Please restate exactly what appears in the records below from the first line to the line where "(let res := (PySem.List.pyRange" is, that line included.
»»
-- the descending rank loop
theorem pvRankLoop (alist : List Int) (t : Nat) (rank : List Int)
    (ht : t ≤ alist.length - 1) (hn : 0 < alist.length)
    (hlen : rank.length = alist.length)
    (H : ∀ p : Nat, t ≤ p → (hp : p < (pvS alist).length) →
      PySem.List.pyGetD rank ((pvS alist)[p].2) 0 = 1 + pvCnt alist ((pvS alist)[p].1)) :
    (let res := (PySem.List.pyRange (t : Int) 0 (-1)).foldl
      (fun (st : List Int × Int) i =>
        let ranking := st.2 + 1
        if PySem.List.pyGetD ((pvS alist).map Prod.fst) i 0
            = PySem.List.pyGetD ((pvS alist).map Prod.fst) (i - 1) 0 then
          (st.1.set (PySem.List.pyGetD ((pvS alist).map Prod.snd) (i - 1) 0).toNat
            (PySem.List.pyGetD st.1 (PySem.List.pyGetD ((pvS alist).map Prod.snd) i 0) 0),
           ranking)
        else
          (st.1.set (PySem.List.pyGetD ((pvS alist).map Prod.snd) (i - 1) 0).toNat ranking,
           ranking)) (rank, (alist.length : Int) - t)
     res.1.length = alist.length ∧
       ∀ p : Nat, (hp : p < (pvS alist).length) →
         PySem.List.pyGetD res.1 ((pvS alist)[p].2) 0 = 1 + pvCnt alist ((pvS alist)[p].1)) := by
  induction t generalizing rank with
  | zero =>
    rw [show ((0 : Nat) : Int) = 0 by norm_num, PySem.List.pyRange_neg_one_eq_nil le_rfl]
    simp only [List.foldl_nil]
    exact ⟨hlen, fun p hp => H p (Nat.zero_le p) hp⟩
  | succ t ih =>
    have lenS : (pvS alist).length = alist.length := pvS_length alist
    have htn : t + 1 < alist.length := by omega
    have htS : t + 1 < (pvS alist).length := by omega
    have htS' : t < (pvS alist).length := by omega
    have hcast : ((t + 1 : Nat) : Int) = (t : Int) + 1 := by push_cast; ring
    rw [hcast, PySem.List.pyRange_neg_one_cons (by positivity), List.foldl_cons]
    have hsub : (t : Int) + 1 - 1 = (t : Int) := by ring
    rw [hsub]
    -- the four reads of this iteration
    have hF1 : PySem.List.pyGetD ((pvS alist).map Prod.fst) ((t : Int) + 1) 0
        = (pvS alist)[t + 1].1 := by
      rw [show (t : Int) + 1 = ((t + 1 : Nat) : Int) by push_cast; ring]
      rw [PySem.List.pyGetD_eq_getElem _ _ (by positivity) (by simp; omega)]
      simp
    have hF0 : PySem.List.pyGetD ((pvS alist).map Prod.fst) ((t : Int)) 0
        = (pvS alist)[t].1 := by
      rw [PySem.List.pyGetD_eq_getElem _ _ (by positivity) (by simp; omega)]
      simp
    have hI1 : PySem.List.pyGetD ((pvS alist).map Prod.snd) ((t : Int) + 1) 0
        = (pvS alist)[t + 1].2 := by
      rw [show (t : Int) + 1 = ((t + 1 : Nat) : Int) by push_cast; ring]
      rw [PySem.List.pyGetD_eq_getElem _ _ (by positivity) (by simp; omega)]
      simp
    have hI0 : PySem.List.pyGetD ((pvS alist).map Prod.snd) ((t : Int)) 0
        = (pvS alist)[t].2 := by
      rw [PySem.List.pyGetD_eq_getElem _ _ (by positivity) (by simp; omega)]
      simp
    have hmem0 := pvS_mem alist _ (List.getElem_mem htS')
    have hmem1 := pvS_mem alist _ (List.getElem_mem htS)
    have hne01 : (pvS alist)[t].2 ≠ (pvS alist)[t + 1].2 := by
      intro he
      have hnd := pvS_snd_nodup alist
      have h1 : ((pvS alist).map Prod.snd)[t]'(by simp; omega)
          = ((pvS alist).map Prod.snd)[t + 1]'(by simp; omega) := by
        simp only [List.getElem_map]
        exact he
      have := (hnd.getElem_inj_iff).mp h1
      omega
    have hpairF : ((pvS alist).map Prod.fst).Pairwise (· ≤ ·) := by
      have := pvS_pairwise alist
      exact List.pairwise_map.mpr this
    -- the written rank list in either branch is correct at position t and preserves t+1..
    have hsetOK : ∀ (v : Int), v = 1 + pvCnt alist ((pvS alist)[t].1) →
        (∀ p : Nat, t ≤ p → (hp : p < (pvS alist).length) →
          PySem.List.pyGetD (rank.set ((pvS alist)[t].2).toNat v) ((pvS alist)[p].2) 0
            = 1 + pvCnt alist ((pvS alist)[p].1)) := by
      intro v hv p hp hpS
      have hmemp := pvS_mem alist _ (List.getElem_mem hpS)
      have hb : ((pvS alist)[p].2).toNat < rank.length := by omega
      rw [PySem.List.pyGetD_eq_getElem _ _ (by omega) (by simp; omega)]
      rcases Nat.eq_or_lt_of_le hp with he | hlt2
      · subst he
        rw [List.getElem_set_self (by simp only [List.length_set]; omega)]
        exact hv
      · have hnep : (pvS alist)[t].2 ≠ (pvS alist)[p].2 := by
          intro he
          have hnd := pvS_snd_nodup alist
          have h1 : ((pvS alist).map Prod.snd)[t]'(by simp; omega)
              = ((pvS alist).map Prod.snd)[p]'(by simp; omega) := by
            simp only [List.getElem_map]
            exact he
          have := (hnd.getElem_inj_iff).mp h1
          omega
        rw [List.getElem_set_ne (by omega)]
        have := H p (by omega) hpS
        rw [PySem.List.pyGetD_eq_getElem _ _ (by omega) (by omega)] at this
        exact this
    simp only [hF1, hF0, hI1, hI0]
    by_cases hc : (pvS alist)[t + 1].1 = (pvS alist)[t].1
    · rw [if_pos hc]
      have hval : PySem.List.pyGetD rank ((pvS alist)[t + 1].2) 0
          = 1 + pvCnt alist ((pvS alist)[t + 1].1) := H (t + 1) (by omega) htS
      rw [show (alist.length : Int) - ((t : Int) + 1) + 1 = (alist.length : Int) - (t : Int)
        by ring]
      refine ih _ (by omega) (by simp only [List.length_set]; exact hlen) ?_
      have := hsetOK (PySem.List.pyGetD rank ((pvS alist)[t + 1].2) 0)
        (by rw [hval, hc])
      intro p hp hpS
      exact this p hp hpS
    · rw [if_neg hc]
      have hlt2 : (pvS alist)[t].1 < (pvS alist)[t + 1].1 := by
        have hle : ((pvS alist).map Prod.fst)[t]'(by simp; omega)
            ≤ ((pvS alist).map Prod.fst)[t + 1]'(by simp; omega) :=
          List.pairwise_iff_getElem.mp hpairF t (t + 1) (by simp; omega) (by simp; omega)
            (by omega)
        simp only [List.getElem_map] at hle
        omega
      have hcnt : pvCnt alist ((pvS alist)[t].1)
          = (alist.length : Int) - (t + 1) := by
        have hp2 : pvCnt alist ((pvS alist)[t].1)
            = pvCnt ((pvS alist).map Prod.fst) ((pvS alist)[t].1) :=
          pvCnt_perm _ _ (pvS_fst_perm alist).symm _
        rw [hp2]
        have hF : ((pvS alist).map Prod.fst)[t]'(by simp; omega) = (pvS alist)[t].1 := by simp
        have hF' : ((pvS alist).map Prod.fst)[t + 1]'(by simp; omega)
            = (pvS alist)[t + 1].1 := by simp
        have := pvCnt_sorted ((pvS alist).map Prod.fst) hpairF t (by simp; omega)
          (by rw [hF, hF']; exact hlt2)
        rw [hF] at this
        rw [this]
        simp [lenS]
      rw [show (alist.length : Int) - ((t : Int) + 1) + 1 = (alist.length : Int) - (t : Int)
        by ring]
      refine ih _ (by omega) (by simp only [List.length_set]; exact hlen) ?_
      have hval : (alist.length : Int) - (t : Int)
          = 1 + pvCnt alist ((pvS alist)[t].1) := by
        rw [hcnt]; ring
      have := hsetOK _ hval
      intro p hp hpS
      exact this p hp hpS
««
- _Answer_:
-- the descending rank loop
theorem pvRankLoop (alist : List Int) (t : Nat) (rank : List Int)
    (ht : t ≤ alist.length - 1) (hn : 0 < alist.length)
    (hlen : rank.length = alist.length)
    (H : ∀ p : Nat, t ≤ p → (hp : p < (pvS alist).length) →
      PySem.List.pyGetD rank ((pvS alist)[p].2) 0 = 1 + pvCnt alist ((pvS alist)[p].1)) :
    (let res := (PySem.List.pyRange (t : Int) 0 (-1)).foldl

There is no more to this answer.